◆ PROBLEM STATEMENT ◆
Some lines in the data below hold the string "ofStr". Report how many, as a bare number.

Saved entries:
-- pv_equiv track=rewrite | github.com/bloodsweatengineers/PRO-K | Gen/generate.py | retrieve_bin_command
-- ===== SOURCE A (Python) =====
-- def retrieve_bin_command(token, binary, channel):
--     string = "\tenum tok_t retrieve_bin_command(uint8_t command) {\n"
--     with_channel = list()
--     without_channel = list()
--     for i in range(0, len(binary)):
--         if int(channel[i]) > 0:
--             with_channel.append([token[i],binary[i]])
--         else:
--             without_channel.append([token[i],binary[i]])
--     string += "\t\tswitch(command) {\n"
--     for i in range(0, len(without_channel)):
--         string += "\t\t\tcase {}:\n".format(without_channel[i][1])
--         string += "\t\t\t\treturn {};\n".format(without_channel[i][0])
--     string += "\t\t}\n"
--     string += "\t\tswitch(command&0x0F) {\n"
--     for i in range(0, len(with_channel)):
--         string += "\t\t\tcase {}:\n".format(with_channel[i][1])
--         string += "\t\t\t\treturn {};\n".format(with_channel[i][0])
--     string += "\t\t}\n"
--     string += "\t\treturn REJECT;\n"
--     string += "\t}\n"
--     return string
-- ===== SOURCE B (Python) =====
-- def retrieve_bin_command(token, binary, channel):
--     with_body = ""
--     without_body = ""
--     for i in range(len(binary)):
--         entry = "\t\t\tcase {}:\n\t\t\t\treturn {};\n".format(binary[i], token[i])
--         if int(channel[i]) > 0:
--             with_body += entry
--         else:
--             without_body += entry
--     return ("\tenum tok_t retrieve_bin_command(uint8_t command) {\n"
--             "\t\tswitch(command) {\n" + without_body + "\t\t}\n"
--             "\t\tswitch(command&0x0F) {\n" + with_body + "\t\t}\n"
--             "\t\treturn REJECT;\n\t}\n")
-- ===== Notes on version B (the rewrite author's own statement) =====
-- stated objective: simpler
-- what changed: B drops A's intermediate with_channel/without_channel pair lists and its two render loops: a single pass over range(len(binary)) formats each case/return entry once and appends it directly to one of two string bodies, then the result is assembled by plain concatenation.
import Mathlib
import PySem

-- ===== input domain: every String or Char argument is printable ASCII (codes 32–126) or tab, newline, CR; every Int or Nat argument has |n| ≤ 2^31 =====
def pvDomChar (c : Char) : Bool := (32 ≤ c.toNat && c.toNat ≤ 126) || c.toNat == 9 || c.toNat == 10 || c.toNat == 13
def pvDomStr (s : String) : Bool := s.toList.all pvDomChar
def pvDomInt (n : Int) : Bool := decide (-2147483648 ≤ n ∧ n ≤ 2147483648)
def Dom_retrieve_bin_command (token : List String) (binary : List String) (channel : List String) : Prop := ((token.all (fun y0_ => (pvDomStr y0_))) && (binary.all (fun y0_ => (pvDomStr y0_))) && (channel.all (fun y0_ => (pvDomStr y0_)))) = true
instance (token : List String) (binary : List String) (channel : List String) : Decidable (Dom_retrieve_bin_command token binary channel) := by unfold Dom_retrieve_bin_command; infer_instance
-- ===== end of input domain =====

-- B emits each formatted case/return entry directly into one of two string bodies in a single
-- pass, instead of A's pair lists plus two separate render loops; objective: simpler.

-- ===== PORT A =====
-- literal transliteration of A: build the two pair lists, then render each with an index loop
def retrieve_bin_command (token : List String) (binary : List String) (channel : List String) : String :=
  let string0 := "\tenum tok_t retrieve_bin_command(uint8_t command) {\n"
  -- for i in range(0, len(binary)): partition [token[i], binary[i]] by int(channel[i]) > 0
  -- (pyGetD defaults / .getD 0 only totalize; Pre_ keeps indices in range and int() succeeding)
  let part := (PySem.List.pyRange 0 (binary.length : Int) 1).foldl
    (fun (p : List (String × String) × List (String × String)) i =>
      if ((PySem.Int.ofStr? (PySem.List.pyGetD channel i "")).getD 0) > 0 then
        (p.1 ++ [(PySem.List.pyGetD token i "", PySem.List.pyGetD binary i "")], p.2)
      else
        (p.1, p.2 ++ [(PySem.List.pyGetD token i "", PySem.List.pyGetD binary i "")]))
    ([], [])
  let with_channel := part.1
  let without_channel := part.2
  let s1 := string0 ++ "\t\tswitch(command) {\n"
  let s2 := (PySem.List.pyRange 0 (without_channel.length : Int) 1).foldl
    (fun s i =>
      s ++ "\t\t\tcase " ++ (PySem.List.pyGetD without_channel i ("", "")).2 ++ ":\n"
        ++ "\t\t\t\treturn " ++ (PySem.List.pyGetD without_channel i ("", "")).1 ++ ";\n") s1
  let s3 := s2 ++ "\t\t}\n" ++ "\t\tswitch(command&0x0F) {\n"
  let s4 := (PySem.List.pyRange 0 (with_channel.length : Int) 1).foldl
    (fun s i =>
      s ++ "\t\t\tcase " ++ (PySem.List.pyGetD with_channel i ("", "")).2 ++ ":\n"
        ++ "\t\t\t\treturn " ++ (PySem.List.pyGetD with_channel i ("", "")).1 ++ ";\n") s3
  s4 ++ "\t\t}\n" ++ "\t\treturn REJECT;\n" ++ "\t}\n"

-- ===== PORT B =====
-- literal transliteration of Source B: one pass accumulating the two string bodies directly
def retrieve_bin_command_alt (token : List String) (binary : List String) (channel : List String) : String :=
  let bodies := (PySem.List.pyRange 0 (binary.length : Int) 1).foldl
    (fun (q : String × String) i =>
      let entry := "\t\t\tcase " ++ (PySem.List.pyGetD binary i "") ++ ":\n\t\t\t\treturn "
        ++ (PySem.List.pyGetD token i "") ++ ";\n"
      if ((PySem.Int.ofStr? (PySem.List.pyGetD channel i "")).getD 0) > 0 then
        (q.1 ++ entry, q.2)
      else
        (q.1, q.2 ++ entry))
    ("", "")
  "\tenum tok_t retrieve_bin_command(uint8_t command) {\n"
    ++ "\t\tswitch(command) {\n" ++ bodies.2 ++ "\t\t}\n"
    ++ "\t\tswitch(command&0x0F) {\n" ++ bodies.1 ++ "\t\t}\n"
    ++ "\t\treturn REJECT;\n\t}\n"

-- ===== PRECONDITION & SPEC =====
-- Pre_ excludes exactly the inputs on which Python A raises: an index past the end of token or
-- channel (IndexError) or a channel entry int() cannot parse (ValueError); B raises there too.
def Pre_retrieve_bin_command (token : List String) (binary : List String) (channel : List String) : Prop :=
  binary.length ≤ token.length ∧ binary.length ≤ channel.length ∧
    ∀ s ∈ channel.take binary.length, (PySem.Int.ofStr? s).isSome
instance (token : List String) (binary : List String) (channel : List String) : Decidable (Pre_retrieve_bin_command token binary channel) := by unfold Pre_retrieve_bin_command; infer_instance
def pvWitness_retrieve_bin_command : List String × List String × List String :=
  (["T_ON", "T_OFF"], ["0x01", "0x10"], ["1", "0"])
def Spec_retrieve_bin_command (token : List String) (binary : List String) (channel : List String) (out : String) : Prop := out = retrieve_bin_command_alt token binary channel
instance (token : List String) (binary : List String) (channel : List String) (out : String) : Decidable (Spec_retrieve_bin_command token binary channel out) := by unfold Spec_retrieve_bin_command; infer_instance

-- ===== CLAIM (what is proved, stated in full; the proofs are below) =====
def Claim_equal_retrieve_bin_command : Prop := ∀ (token : List String) (binary : List String) (channel : List String), Dom_retrieve_bin_command token binary channel → Pre_retrieve_bin_command token binary channel → Spec_retrieve_bin_command token binary channel (retrieve_bin_command token binary channel)

-- ===== LEMMAS AND PROOFS =====

-- proof-only helper: concatenation of a list of strings
def pvJoin : List String → String
  | [] => ""
  | x :: xs => x ++ pvJoin xs

-- A's partitioning loop: components as filter/map
theorem pvFoldPairList {α : Type} (P : Int → Prop) [DecidablePred P] (g : Int → α)
    (l : List Int) (a b : List α) :
    l.foldl (fun q i => if P i then (q.1 ++ [g i], q.2) else (q.1, q.2 ++ [g i])) (a, b)
      = (a ++ (l.filter (fun i => decide (P i))).map g,
         b ++ (l.filter (fun i => ! decide (P i))).map g) := by
  induction l generalizing a b with
  | nil => simp
  | cons x xs ih => by_cases h : P x <;> simp [h, ih]

-- B's loop: components as joined rendered entries
theorem pvFoldPairStr (P : Int → Prop) [DecidablePred P] (r : Int → String)
    (l : List Int) (a b : String) :
    l.foldl (fun q i => if P i then (q.1 ++ r i, q.2) else (q.1, q.2 ++ r i)) (a, b)
      = (a ++ pvJoin ((l.filter (fun i => decide (P i))).map r),
         b ++ pvJoin ((l.filter (fun i => ! decide (P i))).map r)) := by
  induction l generalizing a b with
  | nil => simp [pvJoin]
  | cons x xs ih => by_cases h : P x <;> simp [h, ih, pvJoin, String.append_assoc]

-- A's render loops: a string-accumulating fold is the prefix plus the joined entries
theorem pvFoldRender {α : Type} (c1 c2 c3 c4 : String) (f g : α → String)
    (xs : List α) (s : String) :
    xs.foldl (fun acc e => acc ++ c1 ++ f e ++ c2 ++ c3 ++ g e ++ c4) s
      = s ++ pvJoin (xs.map (fun e => c1 ++ (f e ++ (c2 ++ c3 ++ (g e ++ c4))))) := by
  induction xs generalizing s with
  | nil => simp [pvJoin]
  | cons x xs ih => simp only [List.foldl_cons, ih, List.map_cons, pvJoin]
                    simp [String.append_assoc]

-- ===== VERDICT (by name: the statement is the Claim_ definition above) =====
theorem retrieve_bin_command_spec : Claim_equal_retrieve_bin_command := by
  intro token binary channel _ _
  unfold Spec_retrieve_bin_command retrieve_bin_command retrieve_bin_command_alt
  rw [pvFoldPairList (fun i => ((PySem.Int.ofStr? (PySem.List.pyGetD channel i "")).getD 0) > 0)
        (fun i => (PySem.List.pyGetD token i "", PySem.List.pyGetD binary i "")),
      pvFoldPairStr (fun i => ((PySem.Int.ofStr? (PySem.List.pyGetD channel i "")).getD 0) > 0)
        (fun i => "\t\t\tcase " ++ (PySem.List.pyGetD binary i "") ++ ":\n\t\t\t\treturn "
          ++ (PySem.List.pyGetD token i "") ++ ";\n")]
  simp only [PySem.List.foldl_pyRange_zero_pyGetD'
      (d := (("" : String), ("" : String)))
      (f := fun (s : String) (e : String × String) =>
        s ++ "\t\t\tcase " ++ e.2 ++ ":\n" ++ "\t\t\t\treturn " ++ e.1 ++ ";\n")]
  simp only [pvFoldRender "\t\t\tcase " ":\n" "\t\t\t\treturn " ";\n"
      (fun (e : String × String) => e.2) (fun (e : String × String) => e.1)]
  simp [String.append_assoc, List.map_map, Function.comp_def]
-- pv_equiv track=rewrite | github.com/pecalleja/PythonLocalDevelopment | src/codesignal/trees/shortest_distance.py | solution
-- ===== SOURCE A (Python) =====
-- from collections import deque
--
-- def solution(roads, start, destination):
--     if start == destination:
--         return 0
--
--     visited = set()  # Track visited cities
--     queue = deque([(start, 0)])  # Queue of (city, distance)
--
--     while queue:
--         current_city, distance = queue.popleft()
--         if current_city in visited:
--             continue
--         visited.add(current_city)
--
--         for neighbor in roads.get(current_city, []):
--             if neighbor == destination:
--                 return distance + 1
--             if neighbor not in visited:
--                 queue.append((neighbor, distance + 1))
--
--     return None  # No path to the destination
-- ===== SOURCE B (Python) =====
-- def solution(roads, start, destination):
--     if start == destination:
--         return 0
--     visited = set()
--     frontier = [start]
--     dist = 0
--     while frontier:
--         visited.update(frontier)
--         dist += 1
--         nxt = []
--         for city in frontier:
--             for n in roads.get(city, []):
--                 if n == destination:
--                     return dist
--                 if n not in visited and n not in nxt:
--                     nxt.append(n)
--         frontier = nxt
--     return None
-- ===== Notes on version B (the rewrite author's own statement) =====
-- stated objective: alternative
-- what changed: Replaced the per-node (city, distance) deque BFS with level-synchronous BFS: a frontier list of distinct unvisited cities and a single integer distance per level, marking the whole level visited at once and building the next frontier deduplicated.
import Mathlib
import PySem

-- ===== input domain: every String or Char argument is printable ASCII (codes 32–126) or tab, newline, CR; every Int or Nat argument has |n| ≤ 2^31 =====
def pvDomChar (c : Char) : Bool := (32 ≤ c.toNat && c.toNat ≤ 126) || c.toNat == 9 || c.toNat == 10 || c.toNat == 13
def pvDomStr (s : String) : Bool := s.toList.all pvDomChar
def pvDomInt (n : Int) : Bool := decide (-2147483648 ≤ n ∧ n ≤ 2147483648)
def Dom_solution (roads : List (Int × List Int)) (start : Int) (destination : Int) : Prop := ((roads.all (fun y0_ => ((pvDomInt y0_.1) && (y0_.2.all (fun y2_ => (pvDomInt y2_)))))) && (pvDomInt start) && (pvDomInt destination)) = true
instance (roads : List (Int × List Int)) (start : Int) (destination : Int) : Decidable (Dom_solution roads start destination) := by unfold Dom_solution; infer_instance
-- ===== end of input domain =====

-- B is the same BFS task by a level-synchronous decomposition (frontier per level, one distance counter) instead of A's per-node (city, distance) deque; equivalence is about the return value (neither Python mutates its arguments).

-- ===== PORT A =====

-- roads.get(city, []) with dict first-match semantics
def pvAdj (roads : List (Int × List Int)) (c : Int) : List Int :=
  ((PySem.Dict.mk roads).get? c).getD []

-- termination measure helper: total adjacency mass of unvisited keys (proof device for WF recursion only)
def pvS (roads : List (Int × List Int)) (v : PySem.Set Int) : Nat :=
  ((roads.filter (fun p => !(PySem.Set.contains v p.1))).map (fun p => p.2.length)).sum

theorem pvAdj_nil (c : Int) : pvAdj [] c = [] := rfl

theorem pvAdj_cons (k : Int) (l : List Int) (rs : List (Int × List Int)) (c : Int) :
    pvAdj ((k, l) :: rs) c = if k = c then l else pvAdj rs c := by
  simp [pvAdj, PySem.Dict.get?_mk_cons]
  split_ifs with h
  · simp
  · rfl

theorem pvS_cons (p : Int × List Int) (rs : List (Int × List Int)) (v : PySem.Set Int) :
    pvS (p :: rs) v = (if PySem.Set.contains v p.1 then 0 else p.2.length) + pvS rs v := by
  simp [pvS, List.filter_cons]
  split_ifs with h <;> simp_all

theorem pvMem_add (v : PySem.Set Int) (c x : Int) :
    x ∈ PySem.Set.add v c ↔ x ∈ v ∨ x = c := PySem.Set.mem_add v c x

theorem pvS_mono (roads : List (Int × List Int)) (v w : PySem.Set Int)
    (h : ∀ x, x ∈ v → x ∈ w) :
    pvS roads w ≤ pvS roads v := by
  induction roads with
  | nil => simp [pvS]
  | cons p rs ih =>
    rw [pvS_cons, pvS_cons]
    by_cases hv : p.1 ∈ v
    · have hw : p.1 ∈ w := h _ hv
      simp [hv, hw]; omega
    · by_cases hw : p.1 ∈ w
      · simp [hv, hw]; omega
      · simp [hv, hw]; omega

theorem pvS_add_le (roads : List (Int × List Int)) (v : PySem.Set Int) (c : Int)
    (hc : c ∉ v) :
    (pvAdj roads c).length + pvS roads (PySem.Set.add v c) ≤ pvS roads v := by
  induction roads with
  | nil => simp [pvAdj_nil, pvS]
  | cons p rs ih =>
    obtain ⟨k, l⟩ := p
    rw [pvS_cons, pvS_cons, pvAdj_cons]
    have hmemk : k ∈ PySem.Set.add v c ↔ k ∈ v ∨ k = c := pvMem_add v c k
    by_cases hk : k = c
    · subst hk
      have hmono : pvS rs (v ++ [k]) ≤ pvS rs v := by
        apply pvS_mono
        intro x hx
        simp [hx]
      simp [hc]
      omega
    · simp only [hk, if_false]
      by_cases hvk : k ∈ v
      · have : k ∈ PySem.Set.add v c := hmemk.2 (Or.inl hvk)
        simp [hvk, this]; omega
      · have : k ∉ PySem.Set.add v c := fun hm => (hmemk.1 hm).elim hvk hk
        simp [hvk, this]; omega

-- inner for-loop of A: scan neighbors, early-return (none) when destination is seen,
-- otherwise append unvisited neighbors (with distance d+1) to the queue
def pvScanA (dest : Int) (ns : List Int) (v : PySem.Set Int) (d : Int) (q : List (Int × Int)) :
    Option (List (Int × Int)) :=
  match ns with
  | [] => some q
  | n :: t =>
    if n = dest then none
    else pvScanA dest t v d (if !(PySem.Set.contains v n) then q ++ [(n, d + 1)] else q)

theorem pvScanA_len (dest : Int) (ns : List Int) (v : PySem.Set Int) (d : Int) :
    ∀ q q', pvScanA dest ns v d q = some q' → q'.length ≤ q.length + ns.length := by
  induction ns with
  | nil => intro q q' h; simp [pvScanA] at h; simp [h]
  | cons n t ih =>
    intro q q' h
    simp only [pvScanA] at h
    by_cases h1 : n = dest
    · simp [h1] at h
    · rw [if_neg h1] at h
      have := ih _ _ h
      by_cases h2 : (!(PySem.Set.contains v n)) = true
      · rw [if_pos h2] at this; simp at this ⊢; omega
      · rw [if_neg h2] at this; simp at this ⊢; omega

def pvLoopA (roads : List (Int × List Int)) (dest : Int) (q : List (Int × Int)) (v : PySem.Set Int) :
    Option Int :=
  match q with
  | [] => none
  | (c, dd) :: rest =>
    if hv : PySem.Set.contains v c then pvLoopA roads dest rest v
    else
      match hs : pvScanA dest (pvAdj roads c) (PySem.Set.add v c) dd rest with
      | none => some (dd + 1)
      | some q' => pvLoopA roads dest q' (PySem.Set.add v c)
termination_by q.length + pvS roads v
decreasing_by
  · simp
  · have h1 := pvScanA_len dest (pvAdj roads c) (PySem.Set.add v c) dd rest q' hs
    have h2 := pvS_add_le roads v c (by simpa using hv)
    simp; omega

def solution (roads : List (Int × List Int)) (start : Int) (destination : Int) : Option Int :=
  if start = destination then some 0
  else pvLoopA roads destination [(start, 0)] PySem.Set.empty

-- ===== PORT B =====

-- inner neighbor loop of B: early-return (none) on destination, else collect new frontier cities
def pvBScan (dest : Int) (ns : List Int) (v' nxt : List Int) : Option (List Int) :=
  match ns with
  | [] => some nxt
  | n :: t =>
    if n = dest then none
    else pvBScan dest t v' (if !(PySem.Set.contains v' n) && !(nxt.contains n) then nxt ++ [n] else nxt)

-- loop over the frontier cities of one level
def pvBInner (roads : List (Int × List Int)) (dest : Int) (fr : List Int) (v' nxt : List Int) :
    Option (List Int) :=
  match fr with
  | [] => some nxt
  | c :: cs =>
    match pvBScan dest (pvAdj roads c) v' nxt with
    | none => none
    | some nxt' => pvBInner roads dest cs v' nxt'

theorem pvBScan_len (dest : Int) (ns : List Int) (v' : List Int) :
    ∀ nxt nxt', pvBScan dest ns v' nxt = some nxt' → nxt'.length ≤ nxt.length + ns.length := by
  induction ns with
  | nil => intro q q' h; simp [pvBScan] at h; simp [h]
  | cons n t ih =>
    intro q q' h
    simp only [pvBScan] at h
    by_cases h1 : n = dest
    · simp [h1] at h
    · rw [if_neg h1] at h
      have := ih _ _ h
      by_cases h2 : (!(PySem.Set.contains v' n) && !(q.contains n)) = true
      · rw [if_pos h2] at this; simp at this ⊢; omega
      · rw [if_neg h2] at this; simp at this ⊢; omega

theorem pvBScan_nodup (dest : Int) (ns : List Int) (v' : List Int) :
    ∀ nxt nxt', pvBScan dest ns v' nxt = some nxt' → nxt.Nodup → nxt'.Nodup := by
  induction ns with
  | nil => intro q q' h hn; simp [pvBScan] at h; simpa [h] using hn
  | cons n t ih =>
    intro q q' h hn
    simp only [pvBScan] at h
    by_cases h1 : n = dest
    · simp [h1] at h
    · rw [if_neg h1] at h
      apply ih _ _ h
      by_cases h2 : (!(PySem.Set.contains v' n) && !(q.contains n)) = true
      · rw [if_pos h2]
        refine List.Nodup.append hn (by simp) ?_
        intro a ha hb
        simp at hb; subst hb
        simp at h2
        exact absurd ha h2.2
      · rw [if_neg h2]; exact hn

theorem pvBScan_disj (dest : Int) (ns : List Int) (v' : List Int) :
    ∀ nxt nxt', pvBScan dest ns v' nxt = some nxt' →
      (∀ x ∈ nxt, x ∉ v') →
      ∀ x ∈ nxt', x ∉ v' := by
  induction ns with
  | nil => intro q q' h hd; simp [pvBScan] at h; simpa [h] using hd
  | cons n t ih =>
    intro q q' h hd
    simp only [pvBScan] at h
    by_cases h1 : n = dest
    · simp [h1] at h
    · rw [if_neg h1] at h
      apply ih _ _ h
      by_cases h2 : (!(PySem.Set.contains v' n) && !(q.contains n)) = true
      · rw [if_pos h2]
        intro x hx
        simp at hx
        rcases hx with hx | hx
        · exact hd x hx
        · subst hx; simp at h2; exact h2.1
      · rw [if_neg h2]; exact hd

◆ SOLUTION TO THE PROBLEM ◆
5